= EXERCISE PROMPT =
Your answer should be every line of the records that contains the word "helpers".

=== MATERIAL TO PROCESS ===

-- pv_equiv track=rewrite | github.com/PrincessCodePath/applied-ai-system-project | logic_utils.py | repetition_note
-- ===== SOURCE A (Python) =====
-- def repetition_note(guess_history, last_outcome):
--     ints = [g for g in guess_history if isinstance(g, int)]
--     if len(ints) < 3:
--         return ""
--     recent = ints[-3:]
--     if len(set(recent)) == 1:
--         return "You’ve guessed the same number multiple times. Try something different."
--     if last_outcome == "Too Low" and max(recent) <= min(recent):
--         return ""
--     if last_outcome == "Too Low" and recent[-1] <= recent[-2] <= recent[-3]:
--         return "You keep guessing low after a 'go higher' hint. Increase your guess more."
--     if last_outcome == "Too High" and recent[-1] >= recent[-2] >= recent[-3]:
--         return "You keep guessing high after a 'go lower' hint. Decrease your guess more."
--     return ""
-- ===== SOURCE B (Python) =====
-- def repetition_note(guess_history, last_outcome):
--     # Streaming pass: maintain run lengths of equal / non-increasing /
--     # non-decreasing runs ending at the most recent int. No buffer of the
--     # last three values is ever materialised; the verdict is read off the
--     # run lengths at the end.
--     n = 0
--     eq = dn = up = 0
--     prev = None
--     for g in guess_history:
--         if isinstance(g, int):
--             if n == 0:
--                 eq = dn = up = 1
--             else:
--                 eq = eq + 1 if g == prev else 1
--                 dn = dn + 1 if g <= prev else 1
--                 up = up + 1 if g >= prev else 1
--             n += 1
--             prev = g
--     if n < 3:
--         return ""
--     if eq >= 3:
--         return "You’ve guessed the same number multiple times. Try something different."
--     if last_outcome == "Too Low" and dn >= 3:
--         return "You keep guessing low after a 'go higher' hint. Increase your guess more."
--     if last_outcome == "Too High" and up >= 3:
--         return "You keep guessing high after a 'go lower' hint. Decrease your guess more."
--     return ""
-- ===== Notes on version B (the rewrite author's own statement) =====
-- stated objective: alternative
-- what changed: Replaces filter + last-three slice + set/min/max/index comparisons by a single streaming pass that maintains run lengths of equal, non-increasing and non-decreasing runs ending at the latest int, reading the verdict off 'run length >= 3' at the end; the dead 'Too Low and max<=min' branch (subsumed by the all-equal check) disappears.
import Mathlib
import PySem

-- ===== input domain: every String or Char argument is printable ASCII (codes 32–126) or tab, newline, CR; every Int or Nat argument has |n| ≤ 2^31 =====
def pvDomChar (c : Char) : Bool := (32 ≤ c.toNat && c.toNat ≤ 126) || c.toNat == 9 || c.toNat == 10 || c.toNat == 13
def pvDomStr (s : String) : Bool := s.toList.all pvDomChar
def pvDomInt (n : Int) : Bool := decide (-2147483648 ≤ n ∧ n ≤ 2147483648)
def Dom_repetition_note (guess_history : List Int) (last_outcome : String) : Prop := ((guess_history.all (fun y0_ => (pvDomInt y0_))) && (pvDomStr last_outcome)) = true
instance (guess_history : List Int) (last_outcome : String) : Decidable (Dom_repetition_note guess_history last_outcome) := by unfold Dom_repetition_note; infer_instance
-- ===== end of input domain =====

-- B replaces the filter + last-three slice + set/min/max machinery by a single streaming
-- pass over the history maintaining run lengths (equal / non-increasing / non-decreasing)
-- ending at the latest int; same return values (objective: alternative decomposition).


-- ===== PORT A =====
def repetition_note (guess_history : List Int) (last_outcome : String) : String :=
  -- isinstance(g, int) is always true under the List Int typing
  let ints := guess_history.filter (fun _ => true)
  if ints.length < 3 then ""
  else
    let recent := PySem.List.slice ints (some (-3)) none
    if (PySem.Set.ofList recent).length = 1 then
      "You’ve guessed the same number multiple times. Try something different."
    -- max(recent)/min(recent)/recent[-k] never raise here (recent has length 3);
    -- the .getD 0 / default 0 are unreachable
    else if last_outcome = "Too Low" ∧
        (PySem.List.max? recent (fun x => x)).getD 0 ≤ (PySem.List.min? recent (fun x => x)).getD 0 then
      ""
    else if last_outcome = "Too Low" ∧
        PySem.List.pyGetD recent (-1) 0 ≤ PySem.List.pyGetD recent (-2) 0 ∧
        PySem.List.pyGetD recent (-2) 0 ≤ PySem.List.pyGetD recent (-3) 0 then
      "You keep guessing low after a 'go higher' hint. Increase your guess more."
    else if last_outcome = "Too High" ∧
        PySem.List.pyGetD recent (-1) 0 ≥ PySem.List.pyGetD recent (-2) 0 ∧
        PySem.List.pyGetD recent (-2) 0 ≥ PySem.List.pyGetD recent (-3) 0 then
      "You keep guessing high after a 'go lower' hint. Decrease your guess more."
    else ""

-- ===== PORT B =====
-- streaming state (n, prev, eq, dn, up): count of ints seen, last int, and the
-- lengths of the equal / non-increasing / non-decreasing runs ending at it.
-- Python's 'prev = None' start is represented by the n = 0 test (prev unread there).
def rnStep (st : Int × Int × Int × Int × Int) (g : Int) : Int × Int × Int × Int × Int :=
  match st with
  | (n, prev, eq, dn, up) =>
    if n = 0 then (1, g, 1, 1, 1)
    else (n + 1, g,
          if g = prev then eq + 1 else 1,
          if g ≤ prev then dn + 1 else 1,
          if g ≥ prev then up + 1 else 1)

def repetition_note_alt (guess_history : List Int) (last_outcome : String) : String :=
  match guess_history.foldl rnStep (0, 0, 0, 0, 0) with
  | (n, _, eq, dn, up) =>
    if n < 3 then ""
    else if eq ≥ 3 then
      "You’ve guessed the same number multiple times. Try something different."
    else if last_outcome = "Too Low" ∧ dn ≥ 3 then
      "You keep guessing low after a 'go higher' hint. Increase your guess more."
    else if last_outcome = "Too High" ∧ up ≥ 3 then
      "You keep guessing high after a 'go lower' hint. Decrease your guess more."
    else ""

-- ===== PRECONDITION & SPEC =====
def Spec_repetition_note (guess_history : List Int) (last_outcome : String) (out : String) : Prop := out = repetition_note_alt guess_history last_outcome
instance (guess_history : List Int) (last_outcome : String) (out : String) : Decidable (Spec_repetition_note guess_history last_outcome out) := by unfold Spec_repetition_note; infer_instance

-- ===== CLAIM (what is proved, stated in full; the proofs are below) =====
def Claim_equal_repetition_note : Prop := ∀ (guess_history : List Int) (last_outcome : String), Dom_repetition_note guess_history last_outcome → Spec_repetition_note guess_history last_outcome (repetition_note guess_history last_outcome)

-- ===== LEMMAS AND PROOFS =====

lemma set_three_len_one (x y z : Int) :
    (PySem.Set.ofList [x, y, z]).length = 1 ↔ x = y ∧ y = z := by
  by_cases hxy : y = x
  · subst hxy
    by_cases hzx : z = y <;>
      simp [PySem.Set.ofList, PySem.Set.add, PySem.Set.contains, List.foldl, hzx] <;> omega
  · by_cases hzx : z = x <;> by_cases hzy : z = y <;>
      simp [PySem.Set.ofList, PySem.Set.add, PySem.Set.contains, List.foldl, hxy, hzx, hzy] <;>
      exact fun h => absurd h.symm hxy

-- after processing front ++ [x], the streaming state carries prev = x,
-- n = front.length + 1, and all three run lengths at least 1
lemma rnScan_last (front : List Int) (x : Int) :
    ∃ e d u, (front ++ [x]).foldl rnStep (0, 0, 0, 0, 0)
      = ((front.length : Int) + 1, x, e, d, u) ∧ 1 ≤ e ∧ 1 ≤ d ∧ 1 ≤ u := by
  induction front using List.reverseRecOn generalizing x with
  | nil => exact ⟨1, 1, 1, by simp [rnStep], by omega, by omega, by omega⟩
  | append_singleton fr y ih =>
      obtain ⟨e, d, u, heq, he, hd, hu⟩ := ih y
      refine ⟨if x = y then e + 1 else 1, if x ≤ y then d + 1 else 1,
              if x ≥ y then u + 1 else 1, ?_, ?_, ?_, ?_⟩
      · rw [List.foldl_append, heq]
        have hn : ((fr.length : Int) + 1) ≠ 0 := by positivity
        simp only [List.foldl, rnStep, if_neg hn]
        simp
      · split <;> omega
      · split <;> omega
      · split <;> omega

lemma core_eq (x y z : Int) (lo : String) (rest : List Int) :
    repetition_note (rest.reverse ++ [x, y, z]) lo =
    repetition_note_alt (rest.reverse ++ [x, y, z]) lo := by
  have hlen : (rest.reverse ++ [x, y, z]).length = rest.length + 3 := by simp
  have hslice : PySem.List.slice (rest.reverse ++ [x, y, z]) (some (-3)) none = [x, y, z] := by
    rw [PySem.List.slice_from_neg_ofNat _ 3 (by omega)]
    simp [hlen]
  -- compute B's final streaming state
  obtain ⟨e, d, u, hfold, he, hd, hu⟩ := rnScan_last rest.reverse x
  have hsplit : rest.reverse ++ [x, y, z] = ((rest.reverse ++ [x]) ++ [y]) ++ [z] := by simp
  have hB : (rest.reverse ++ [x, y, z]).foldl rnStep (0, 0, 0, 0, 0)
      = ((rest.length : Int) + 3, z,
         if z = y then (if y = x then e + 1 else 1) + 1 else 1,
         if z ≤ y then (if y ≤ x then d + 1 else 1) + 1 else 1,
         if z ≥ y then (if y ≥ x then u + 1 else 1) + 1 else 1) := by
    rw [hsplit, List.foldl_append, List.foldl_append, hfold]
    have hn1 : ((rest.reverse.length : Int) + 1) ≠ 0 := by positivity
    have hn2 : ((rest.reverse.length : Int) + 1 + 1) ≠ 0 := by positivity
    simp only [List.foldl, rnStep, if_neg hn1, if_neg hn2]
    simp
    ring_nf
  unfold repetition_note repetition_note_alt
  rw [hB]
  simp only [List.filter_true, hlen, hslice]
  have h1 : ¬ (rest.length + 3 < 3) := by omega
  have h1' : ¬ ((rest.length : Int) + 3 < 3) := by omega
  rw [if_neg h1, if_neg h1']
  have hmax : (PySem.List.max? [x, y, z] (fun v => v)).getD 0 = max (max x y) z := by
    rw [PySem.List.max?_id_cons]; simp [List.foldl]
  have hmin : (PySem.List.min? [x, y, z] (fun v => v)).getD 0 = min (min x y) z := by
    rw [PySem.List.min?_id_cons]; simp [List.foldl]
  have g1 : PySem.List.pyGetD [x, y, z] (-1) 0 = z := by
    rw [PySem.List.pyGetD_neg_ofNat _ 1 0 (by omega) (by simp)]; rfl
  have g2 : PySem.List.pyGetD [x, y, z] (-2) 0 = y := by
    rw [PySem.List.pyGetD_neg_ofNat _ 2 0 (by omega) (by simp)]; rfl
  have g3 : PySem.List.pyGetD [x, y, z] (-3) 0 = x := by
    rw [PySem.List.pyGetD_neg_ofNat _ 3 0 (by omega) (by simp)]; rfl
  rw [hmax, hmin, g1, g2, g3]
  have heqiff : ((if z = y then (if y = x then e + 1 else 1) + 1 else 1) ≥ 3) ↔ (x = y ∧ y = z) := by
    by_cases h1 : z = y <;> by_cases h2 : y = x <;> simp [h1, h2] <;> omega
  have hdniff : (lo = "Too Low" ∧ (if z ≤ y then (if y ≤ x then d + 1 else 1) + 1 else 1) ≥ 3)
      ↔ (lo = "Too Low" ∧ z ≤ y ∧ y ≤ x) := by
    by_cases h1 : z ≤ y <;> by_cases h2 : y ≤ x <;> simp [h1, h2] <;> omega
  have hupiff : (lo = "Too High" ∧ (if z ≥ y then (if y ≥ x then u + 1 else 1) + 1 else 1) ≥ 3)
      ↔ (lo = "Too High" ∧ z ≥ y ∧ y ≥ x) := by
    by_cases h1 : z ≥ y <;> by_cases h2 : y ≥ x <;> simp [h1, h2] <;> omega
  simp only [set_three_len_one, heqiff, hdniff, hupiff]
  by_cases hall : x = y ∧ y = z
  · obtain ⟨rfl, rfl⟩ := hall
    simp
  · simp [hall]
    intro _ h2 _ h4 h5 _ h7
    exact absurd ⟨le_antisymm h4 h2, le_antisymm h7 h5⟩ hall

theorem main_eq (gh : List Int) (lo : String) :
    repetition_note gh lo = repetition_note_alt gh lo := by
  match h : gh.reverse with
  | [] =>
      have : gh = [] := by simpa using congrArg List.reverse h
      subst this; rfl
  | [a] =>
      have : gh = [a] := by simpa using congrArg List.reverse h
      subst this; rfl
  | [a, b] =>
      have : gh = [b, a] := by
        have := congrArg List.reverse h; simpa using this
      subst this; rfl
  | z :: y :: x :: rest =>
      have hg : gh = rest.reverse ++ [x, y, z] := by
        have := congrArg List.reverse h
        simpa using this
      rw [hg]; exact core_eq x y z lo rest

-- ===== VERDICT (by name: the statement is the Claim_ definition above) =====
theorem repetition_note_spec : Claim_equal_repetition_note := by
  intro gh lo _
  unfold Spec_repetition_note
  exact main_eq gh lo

===
=== MATERIAL TO PROCESS ===

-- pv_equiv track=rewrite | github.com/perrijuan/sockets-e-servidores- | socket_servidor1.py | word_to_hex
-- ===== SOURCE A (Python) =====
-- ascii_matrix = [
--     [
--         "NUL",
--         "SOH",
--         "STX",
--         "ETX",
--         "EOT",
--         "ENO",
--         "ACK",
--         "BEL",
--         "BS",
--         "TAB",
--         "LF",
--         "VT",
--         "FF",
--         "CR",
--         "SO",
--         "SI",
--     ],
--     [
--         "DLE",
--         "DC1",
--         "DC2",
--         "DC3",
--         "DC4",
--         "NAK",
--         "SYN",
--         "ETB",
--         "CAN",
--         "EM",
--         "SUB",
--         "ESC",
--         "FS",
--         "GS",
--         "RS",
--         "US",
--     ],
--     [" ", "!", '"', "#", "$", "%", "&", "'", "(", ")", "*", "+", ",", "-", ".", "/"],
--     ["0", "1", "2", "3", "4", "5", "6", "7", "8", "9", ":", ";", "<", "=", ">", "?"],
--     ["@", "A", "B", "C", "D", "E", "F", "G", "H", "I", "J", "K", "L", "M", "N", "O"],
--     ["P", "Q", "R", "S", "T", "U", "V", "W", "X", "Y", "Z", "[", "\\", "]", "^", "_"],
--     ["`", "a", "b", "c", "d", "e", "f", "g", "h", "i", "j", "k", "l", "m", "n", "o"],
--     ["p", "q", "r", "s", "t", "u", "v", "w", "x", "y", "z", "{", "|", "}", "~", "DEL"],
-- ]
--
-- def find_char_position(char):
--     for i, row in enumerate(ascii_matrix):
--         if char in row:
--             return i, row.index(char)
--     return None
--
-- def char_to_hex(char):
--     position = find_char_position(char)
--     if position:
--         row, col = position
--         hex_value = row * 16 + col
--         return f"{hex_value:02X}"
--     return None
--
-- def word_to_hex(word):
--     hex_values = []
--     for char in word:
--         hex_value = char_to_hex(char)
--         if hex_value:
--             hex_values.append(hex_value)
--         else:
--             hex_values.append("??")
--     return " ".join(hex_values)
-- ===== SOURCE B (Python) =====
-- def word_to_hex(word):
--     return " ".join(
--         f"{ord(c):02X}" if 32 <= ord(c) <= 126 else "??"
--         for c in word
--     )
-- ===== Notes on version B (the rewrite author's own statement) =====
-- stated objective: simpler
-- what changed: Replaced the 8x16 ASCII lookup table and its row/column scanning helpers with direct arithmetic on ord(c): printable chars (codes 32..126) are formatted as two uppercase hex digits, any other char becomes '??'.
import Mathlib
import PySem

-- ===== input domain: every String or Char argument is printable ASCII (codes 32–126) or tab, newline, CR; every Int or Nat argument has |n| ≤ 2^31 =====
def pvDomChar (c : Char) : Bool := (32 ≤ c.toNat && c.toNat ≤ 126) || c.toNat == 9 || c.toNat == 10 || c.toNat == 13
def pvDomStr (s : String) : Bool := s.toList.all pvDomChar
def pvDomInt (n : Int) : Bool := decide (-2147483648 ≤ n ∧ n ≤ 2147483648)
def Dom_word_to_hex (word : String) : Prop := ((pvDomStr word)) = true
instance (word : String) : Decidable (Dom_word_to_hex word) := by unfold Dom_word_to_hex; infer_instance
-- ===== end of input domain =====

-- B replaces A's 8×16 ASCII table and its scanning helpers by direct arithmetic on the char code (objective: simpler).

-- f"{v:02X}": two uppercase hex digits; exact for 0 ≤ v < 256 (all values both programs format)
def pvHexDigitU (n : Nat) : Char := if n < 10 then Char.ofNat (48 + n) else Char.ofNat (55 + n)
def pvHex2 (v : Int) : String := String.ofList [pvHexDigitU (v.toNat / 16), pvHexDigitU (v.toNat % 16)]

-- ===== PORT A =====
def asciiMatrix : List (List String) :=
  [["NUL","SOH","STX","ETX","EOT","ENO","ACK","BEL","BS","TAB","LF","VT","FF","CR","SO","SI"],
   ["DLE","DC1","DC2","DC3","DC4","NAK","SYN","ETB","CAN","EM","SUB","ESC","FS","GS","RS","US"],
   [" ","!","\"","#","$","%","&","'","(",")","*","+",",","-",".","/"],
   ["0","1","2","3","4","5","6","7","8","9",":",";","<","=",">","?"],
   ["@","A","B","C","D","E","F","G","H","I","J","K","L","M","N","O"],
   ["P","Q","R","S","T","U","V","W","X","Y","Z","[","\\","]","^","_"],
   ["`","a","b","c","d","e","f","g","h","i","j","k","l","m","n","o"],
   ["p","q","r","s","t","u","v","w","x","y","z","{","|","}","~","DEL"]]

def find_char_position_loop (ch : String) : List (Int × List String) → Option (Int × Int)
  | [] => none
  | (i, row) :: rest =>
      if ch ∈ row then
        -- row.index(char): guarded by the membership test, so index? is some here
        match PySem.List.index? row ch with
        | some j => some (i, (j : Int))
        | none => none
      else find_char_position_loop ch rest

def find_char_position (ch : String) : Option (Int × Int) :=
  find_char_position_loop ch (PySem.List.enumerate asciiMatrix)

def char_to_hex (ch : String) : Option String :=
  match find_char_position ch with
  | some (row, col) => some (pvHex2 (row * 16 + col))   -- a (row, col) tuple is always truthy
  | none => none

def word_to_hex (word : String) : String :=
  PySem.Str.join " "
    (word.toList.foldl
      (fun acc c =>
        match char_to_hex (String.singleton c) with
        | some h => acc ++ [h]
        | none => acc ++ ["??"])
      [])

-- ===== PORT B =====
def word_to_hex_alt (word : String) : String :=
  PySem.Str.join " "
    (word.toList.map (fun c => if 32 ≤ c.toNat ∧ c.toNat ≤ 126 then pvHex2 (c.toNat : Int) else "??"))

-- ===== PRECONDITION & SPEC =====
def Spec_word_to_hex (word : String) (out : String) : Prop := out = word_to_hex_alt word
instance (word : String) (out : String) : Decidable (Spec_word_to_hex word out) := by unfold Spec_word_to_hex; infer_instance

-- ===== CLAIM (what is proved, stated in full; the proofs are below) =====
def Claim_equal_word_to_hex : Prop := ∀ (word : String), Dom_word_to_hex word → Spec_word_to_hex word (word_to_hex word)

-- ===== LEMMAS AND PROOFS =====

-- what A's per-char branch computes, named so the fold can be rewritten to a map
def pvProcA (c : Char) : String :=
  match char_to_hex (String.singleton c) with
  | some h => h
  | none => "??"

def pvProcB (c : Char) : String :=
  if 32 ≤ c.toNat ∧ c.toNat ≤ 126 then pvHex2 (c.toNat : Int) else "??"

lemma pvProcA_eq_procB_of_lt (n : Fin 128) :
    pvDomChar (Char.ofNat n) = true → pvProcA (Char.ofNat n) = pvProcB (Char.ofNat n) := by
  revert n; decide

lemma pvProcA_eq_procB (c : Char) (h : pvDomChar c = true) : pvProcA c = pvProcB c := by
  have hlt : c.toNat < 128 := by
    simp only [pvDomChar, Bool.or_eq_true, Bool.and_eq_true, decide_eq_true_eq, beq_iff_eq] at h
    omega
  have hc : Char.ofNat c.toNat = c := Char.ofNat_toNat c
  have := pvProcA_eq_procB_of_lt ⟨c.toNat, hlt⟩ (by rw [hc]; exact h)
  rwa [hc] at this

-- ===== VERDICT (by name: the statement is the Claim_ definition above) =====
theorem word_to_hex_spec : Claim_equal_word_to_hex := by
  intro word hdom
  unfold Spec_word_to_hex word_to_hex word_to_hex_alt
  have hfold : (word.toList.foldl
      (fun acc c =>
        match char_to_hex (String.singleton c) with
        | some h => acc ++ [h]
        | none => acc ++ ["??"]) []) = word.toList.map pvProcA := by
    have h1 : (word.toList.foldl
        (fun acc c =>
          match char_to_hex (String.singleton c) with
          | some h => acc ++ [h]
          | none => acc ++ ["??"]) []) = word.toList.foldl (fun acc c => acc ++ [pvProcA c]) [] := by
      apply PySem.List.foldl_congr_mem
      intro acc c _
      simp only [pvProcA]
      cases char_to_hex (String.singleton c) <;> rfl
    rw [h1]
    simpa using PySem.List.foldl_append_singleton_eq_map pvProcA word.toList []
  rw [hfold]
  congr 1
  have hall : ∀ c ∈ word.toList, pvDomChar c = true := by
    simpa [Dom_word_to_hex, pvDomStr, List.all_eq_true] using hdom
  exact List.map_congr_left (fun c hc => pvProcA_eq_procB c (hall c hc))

===
=== MATERIAL TO PROCESS ===

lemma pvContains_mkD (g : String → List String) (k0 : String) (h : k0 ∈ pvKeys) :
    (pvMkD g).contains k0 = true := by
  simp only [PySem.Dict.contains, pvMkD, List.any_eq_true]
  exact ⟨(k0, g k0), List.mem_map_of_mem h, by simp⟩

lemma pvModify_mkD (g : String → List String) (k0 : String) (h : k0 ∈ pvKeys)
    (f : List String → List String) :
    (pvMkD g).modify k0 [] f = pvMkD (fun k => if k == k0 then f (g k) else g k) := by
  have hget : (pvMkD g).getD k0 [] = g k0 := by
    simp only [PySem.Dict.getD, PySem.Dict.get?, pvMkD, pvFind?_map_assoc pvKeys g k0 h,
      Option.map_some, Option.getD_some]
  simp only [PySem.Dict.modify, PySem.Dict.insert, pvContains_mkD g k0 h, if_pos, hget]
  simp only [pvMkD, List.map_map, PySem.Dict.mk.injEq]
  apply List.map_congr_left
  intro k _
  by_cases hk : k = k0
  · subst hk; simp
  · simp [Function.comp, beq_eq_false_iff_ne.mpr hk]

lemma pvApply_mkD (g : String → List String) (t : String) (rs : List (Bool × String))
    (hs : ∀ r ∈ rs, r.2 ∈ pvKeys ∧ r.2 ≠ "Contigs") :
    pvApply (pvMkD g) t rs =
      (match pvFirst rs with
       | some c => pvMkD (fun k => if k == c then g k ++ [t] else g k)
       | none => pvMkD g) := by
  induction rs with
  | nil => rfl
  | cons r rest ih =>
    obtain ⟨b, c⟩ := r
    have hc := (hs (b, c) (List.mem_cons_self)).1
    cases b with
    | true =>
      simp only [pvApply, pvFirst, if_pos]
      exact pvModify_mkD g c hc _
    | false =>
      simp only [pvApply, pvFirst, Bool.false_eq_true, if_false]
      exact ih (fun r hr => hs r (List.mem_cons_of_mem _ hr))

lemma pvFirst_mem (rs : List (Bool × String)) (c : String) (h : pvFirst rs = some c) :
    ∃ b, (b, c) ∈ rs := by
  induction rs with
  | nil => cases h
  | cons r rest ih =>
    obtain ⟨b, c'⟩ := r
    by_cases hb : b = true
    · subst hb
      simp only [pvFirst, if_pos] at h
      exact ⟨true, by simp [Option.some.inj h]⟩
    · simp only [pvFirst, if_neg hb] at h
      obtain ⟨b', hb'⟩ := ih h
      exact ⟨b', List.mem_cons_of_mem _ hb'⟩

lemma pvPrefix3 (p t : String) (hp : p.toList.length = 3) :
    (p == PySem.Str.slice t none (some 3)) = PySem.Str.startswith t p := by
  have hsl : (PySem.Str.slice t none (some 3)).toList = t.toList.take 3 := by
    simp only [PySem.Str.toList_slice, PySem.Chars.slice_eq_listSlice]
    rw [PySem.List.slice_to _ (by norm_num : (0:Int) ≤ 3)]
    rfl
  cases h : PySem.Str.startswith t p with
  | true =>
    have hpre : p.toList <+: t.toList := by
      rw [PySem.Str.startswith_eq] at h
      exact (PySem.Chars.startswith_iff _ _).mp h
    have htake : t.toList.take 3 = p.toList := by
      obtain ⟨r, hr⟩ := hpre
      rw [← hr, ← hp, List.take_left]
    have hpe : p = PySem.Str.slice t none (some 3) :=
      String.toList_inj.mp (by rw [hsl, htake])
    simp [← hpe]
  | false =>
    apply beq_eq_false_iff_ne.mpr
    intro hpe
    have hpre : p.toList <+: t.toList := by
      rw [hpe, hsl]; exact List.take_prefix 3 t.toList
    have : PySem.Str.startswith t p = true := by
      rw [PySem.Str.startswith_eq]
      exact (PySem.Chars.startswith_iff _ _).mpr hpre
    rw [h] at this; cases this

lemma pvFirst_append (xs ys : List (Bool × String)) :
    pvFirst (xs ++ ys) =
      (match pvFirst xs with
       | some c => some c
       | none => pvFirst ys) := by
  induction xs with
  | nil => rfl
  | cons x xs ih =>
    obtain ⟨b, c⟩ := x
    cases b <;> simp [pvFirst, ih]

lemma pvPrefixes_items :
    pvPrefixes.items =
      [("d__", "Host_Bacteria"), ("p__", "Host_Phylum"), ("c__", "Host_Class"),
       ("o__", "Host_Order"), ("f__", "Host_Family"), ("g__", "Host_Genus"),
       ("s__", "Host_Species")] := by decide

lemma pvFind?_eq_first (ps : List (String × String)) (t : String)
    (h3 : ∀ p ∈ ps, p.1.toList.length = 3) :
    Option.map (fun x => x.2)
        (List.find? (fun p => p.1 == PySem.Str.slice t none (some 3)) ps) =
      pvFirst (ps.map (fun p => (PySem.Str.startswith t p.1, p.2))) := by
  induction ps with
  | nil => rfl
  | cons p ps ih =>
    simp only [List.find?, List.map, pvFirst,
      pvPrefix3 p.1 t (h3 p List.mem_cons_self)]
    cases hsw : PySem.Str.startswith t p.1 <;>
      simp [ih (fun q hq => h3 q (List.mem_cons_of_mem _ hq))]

===

= EXERCISE SOLUTION =
-- what changed: Replaced the 8x16 ASCII lookup table and its row/column scanning helpers with direct arithmetic on ord(c): printable chars (codes 32..126) are formatted as two uppercase hex digits, any other char becomes '??'.
-- B replaces A's 8×16 ASCII table and its scanning helpers by direct arithmetic on the char code (objective: simpler).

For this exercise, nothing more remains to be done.